- Music
- 04 Mar 10
She is one of the unsung heroes of Irish music.
By the start of the decade Enya had been over ten years at the top, with four best selling albums and close to 40 million sales to her credit. That had been achieved with a hugely original and distinctive sound, built around Enya’s voice and melodies, moulded and crafted in the studio by producer Nicky Ryan and copper-fastened by the thoughtful, intuitive lyrics of Roma Ryan. But there was a temptation to think that perhaps the Donegal-born star might begin to take it easy: she hardly needed to work, after all.
Instead, the noughties saw her grow further in stature. Used as background music to online coverage of the September 11 suicide attacks, her ‘Only Time’ captured the imagination in the most extraordinary way.
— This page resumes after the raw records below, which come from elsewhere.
-- pv_equiv track=rewrite | github.com/golibabduxalilov1/jalyuzBot | services/validation.py | validate_text_input
-- ===== SOURCE A (Python) =====
-- from typing import Optional, Tuple
--
-- def validate_text_input(text: str, max_length: int = 1000, field_name: str = "Matn") -> Tuple[bool, Optional[str]]:
--     """
--     Validate text input (messages, descriptions, etc).
--
--     Args:
--         text: User input text
--         max_length: Maximum allowed length
--         field_name: Field name for error messages
--
--     Returns:
--         Tuple[bool, Optional[str]]: (is_valid, error_message)
--
--     Rules:
--         - Length: 1-max_length characters
--         - Not allowed: excessive whitespace, control characters
--
--     Examples:
--         >>> validate_text_input("Normal text")
--         (True, None)
--         >>> validate_text_input("")
--         (False, "Matn bo'sh bo'lishi mumkin emas")
--         >>> validate_text_input("A" * 2000)
--         (False, "Matn juda uzun (maksimum 1000 belgi)")
--     """
--     if not text:
--         return False, f"{field_name} bo'sh bo'lishi mumkin emas"
--
--     if not isinstance(text, str):
--         return False, f"{field_name} matn formatida bo'lishi kerak"
--
--     # Strip whitespace
--     text = text.strip()
--
--     if not text:
--         return False, f"{field_name} bo'sh bo'lishi mumkin emas"
--
--     # Check length
--     if len(text) > max_length:
--         return False, f"{field_name} juda uzun (maksimum {max_length} belgi)"
--
--     # Check for control characters (except newline, tab, carriage return)
--     control_chars = [chr(i) for i in range(32) if i not in [9, 10, 13]]
--     for char in control_chars:
--         if char in text:
--             return False, f"{field_name} noto'g'ri belgilarni o'z ichiga oladi"
--
--     return True, None
-- ===== SOURCE B (Python) =====
-- from typing import Optional, Tuple
--
--
-- def _text_error(text: str, max_length: int, field_name: str) -> Optional[str]:
--     """Return the first validation error message, or None if the text is valid."""
--     stripped = text.strip()
--     if not text or not stripped:
--         return f"{field_name} bo'sh bo'lishi mumkin emas"
--     if len(stripped) > max_length:
--         return f"{field_name} juda uzun (maksimum {max_length} belgi)"
--     if any(ord(c) < 32 and c not in "\t\n\r" for c in stripped):
--         return f"{field_name} noto'g'ri belgilarni o'z ichiga oladi"
--     return None
--
--
-- def validate_text_input(text: str, max_length: int = 1000, field_name: str = "Matn") -> Tuple[bool, Optional[str]]:
--     """Decomposed as an Optional-error pipeline: a helper computes the error
--     message (with a single linear scan for control characters instead of 29
--     substring searches), and the (ok, message) pair is derived from it."""
--     err = _text_error(text, max_length, field_name)
--     return err is None, err
-- ===== Notes on version B (the rewrite author's own statement) =====
-- stated objective: alternative
-- what changed: B is restructured as an Optional-error pipeline (a helper returns the first error message or None and the (ok,msg) pair is derived from it) and the control-character check is one linear scan over the text's characters instead of 29 per-control-character substring searches.
import Mathlib
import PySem

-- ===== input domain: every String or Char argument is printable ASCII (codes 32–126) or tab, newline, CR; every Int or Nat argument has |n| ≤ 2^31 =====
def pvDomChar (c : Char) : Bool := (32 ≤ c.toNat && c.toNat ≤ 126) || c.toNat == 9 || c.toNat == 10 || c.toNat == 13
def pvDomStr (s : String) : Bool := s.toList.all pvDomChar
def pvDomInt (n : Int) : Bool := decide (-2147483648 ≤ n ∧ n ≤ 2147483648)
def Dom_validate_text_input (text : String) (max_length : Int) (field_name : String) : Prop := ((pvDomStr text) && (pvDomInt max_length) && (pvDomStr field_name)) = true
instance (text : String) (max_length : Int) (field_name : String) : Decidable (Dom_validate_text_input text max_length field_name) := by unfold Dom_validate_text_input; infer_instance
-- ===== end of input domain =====

-- B restructures A's early-return chain as an Optional-error helper and replaces the 29 substring searches by one scan; equal on all inputs.

-- ===== PORT A =====
-- control_chars = [chr(i) for i in range(32) if i not in [9, 10, 13]]
def pvControlChars : List Char :=
  ((PySem.List.pyRange 0 32 1).filter (fun i => decide (i ∉ [(9 : Int), 10, 13]))).map
    (fun i => Char.ofNat i.toNat)

def validate_text_input (text : String) (max_length : Int) (field_name : String) : Bool × Option String :=
  if text = "" then (false, some (field_name ++ " bo'sh bo'lishi mumkin emas"))
  else
    -- isinstance(text, str) is always true under the type convention
    let stext := PySem.Str.strip text
    if stext = "" then (false, some (field_name ++ " bo'sh bo'lishi mumkin emas"))
    else if max_length < PySem.Str.len stext then
      (false, some (field_name ++ " juda uzun (maksimum " ++ PySem.Int.toStr max_length ++ " belgi)"))
    -- for char in control_chars: if char in text: return the error (same value for every char)
    else if pvControlChars.any (fun ch => PySem.Str.isIn (String.ofList [ch]) stext) then
      (false, some (field_name ++ " noto'g'ri belgilarni o'z ichiga oladi"))
    else (true, none)

-- ===== PORT B =====
-- helper _text_error: the first error message, or none if valid
def pvTextError (text : String) (max_length : Int) (field_name : String) : Option String :=
  let stripped := PySem.Str.strip text
  if text = "" ∨ stripped = "" then some (field_name ++ " bo'sh bo'lishi mumkin emas")
  else if max_length < PySem.Str.len stripped then
    some (field_name ++ " juda uzun (maksimum " ++ PySem.Int.toStr max_length ++ " belgi)")
  else if stripped.toList.any (fun c => decide (c.toNat < 32) && !decide (c ∈ ['\t', '\n', '\r'])) then
    some (field_name ++ " noto'g'ri belgilarni o'z ichiga oladi")
  else none

def validate_text_input_alt (text : String) (max_length : Int) (field_name : String) : Bool × Option String :=
  let err := pvTextError text max_length field_name
  (err.isNone, err)

-- ===== PRECONDITION & SPEC =====
def Spec_validate_text_input (text : String) (max_length : Int) (field_name : String) (out : Bool × Option String) : Prop := out = validate_text_input_alt text max_length field_name
instance (text : String) (max_length : Int) (field_name : String) (out : Bool × Option String) : Decidable (Spec_validate_text_input text max_length field_name out) := by unfold Spec_validate_text_input; infer_instance

-- ===== CLAIM (what is proved, stated in full; the proofs are below) =====
def Claim_equal_validate_text_input : Prop := ∀ (text : String) (max_length : Int) (field_name : String), Dom_validate_text_input text max_length field_name → Spec_validate_text_input text max_length field_name (validate_text_input text max_length field_name)

-- ===== LEMMAS AND PROOFS =====

lemma pvControlChars_eq : pvControlChars =
    ['\x00','\x01','\x02','\x03','\x04','\x05','\x06','\x07','\x08','\x0b','\x0c',
     '\x0e','\x0f','\x10','\x11','\x12','\x13','\x14','\x15','\x16','\x17','\x18',
     '\x19','\x1a','\x1b','\x1c','\x1d','\x1e','\x1f'] := by decide

lemma mem_pvControlChars (c : Char) :
    c ∈ pvControlChars ↔ c.toNat < 32 ∧ c ≠ '\t' ∧ c ≠ '\n' ∧ c ≠ '\r' := by
  rw [pvControlChars_eq]
  constructor
  · intro h
    fin_cases h <;> decide
  · rintro ⟨h32, h9, h10, h13⟩
    have h9' : c.toNat ≠ 9 := fun h => h9 (by rw [← Char.ofNat_toNat c, h])
    have h10' : c.toNat ≠ 10 := fun h => h10 (by rw [← Char.ofNat_toNat c, h])
    have h13' : c.toNat ≠ 13 := fun h => h13 (by rw [← Char.ofNat_toNat c, h])
    have key : ∀ n : Fin 32, n.val ≠ 9 → n.val ≠ 10 → n.val ≠ 13 → Char.ofNat n.val ∈
        ['\x00','\x01','\x02','\x03','\x04','\x05','\x06','\x07','\x08','\x0b','\x0c',
         '\x0e','\x0f','\x10','\x11','\x12','\x13','\x14','\x15','\x16','\x17','\x18',
         '\x19','\x1a','\x1b','\x1c','\x1d','\x1e','\x1f'] := by decide
    have := key ⟨c.toNat, h32⟩ h9' h10' h13'
    rwa [Char.ofNat_toNat] at this

lemma scan_eq_chars (l : List Char) :
    (∃ x ∈ pvControlChars, PySem.Chars.isIn [x] l = true)
      ↔ (∃ x ∈ l, x.toNat < 32 ∧ ¬x = '\t' ∧ ¬x = '\n' ∧ ¬x = '\r') := by
  simp only [PySem.Chars.isIn_iff_infix, List.singleton_infix_iff, mem_pvControlChars]
  constructor
  · rintro ⟨ch, ⟨h32, h9, h10, h13⟩, hmem⟩
    exact ⟨ch, hmem, h32, h9, h10, h13⟩
  · rintro ⟨c, hmem, h32, h9, h10, h13⟩
    exact ⟨c, ⟨h32, h9, h10, h13⟩, hmem⟩

-- ===== VERDICT (by name: the statement is the Claim_ definition above) =====
theorem validate_text_input_spec : Claim_equal_validate_text_input := by
  intro text max_length field_name _
  unfold Spec_validate_text_input validate_text_input validate_text_input_alt pvTextError
  by_cases ht : text = ""
  · simp [ht, PySem.Str.strip]
  · simp only [eq_false ht, if_false, false_or]
    by_cases hs : PySem.Str.strip text = "" <;>
      simp [hs] <;> split_ifs with h1 h2 h3 <;>
        simp_all [scan_eq_chars (PySem.Chars.strip text.toList)]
“That was something we couldn’t have anticipated,” Nicky Ryan recalls. “Here we were in the middle of these huge world-changing events and we were as gripped by what was going on as everyone else. It was a very traumatic moment. But CNN, I think it was, put ‘Only Time’ together with footage of the day and it went online as well. I remember looking at it for the first time and it was really an extraordinary experience. And then you started to see how many times it had been viewed – and it quickly rose into the millions. It clearly struck a chord. In a way it is very gratifying to see something you have worked on capture the imagination in the way, and become connected to such momentous events. But it is also humbling, because you think of all of the people who have suffered and lost friends, relatives and loved ones. But it was quite an extraordinary thing.”
Afterwards, Enya donated over $500,000 in cash and royalties to the firemen’s fund, set up to address the effects of the suicide attacks on New York, something that – in a strange twist – has never, Hot Press understands, been acknowledged publicly or by the recipients.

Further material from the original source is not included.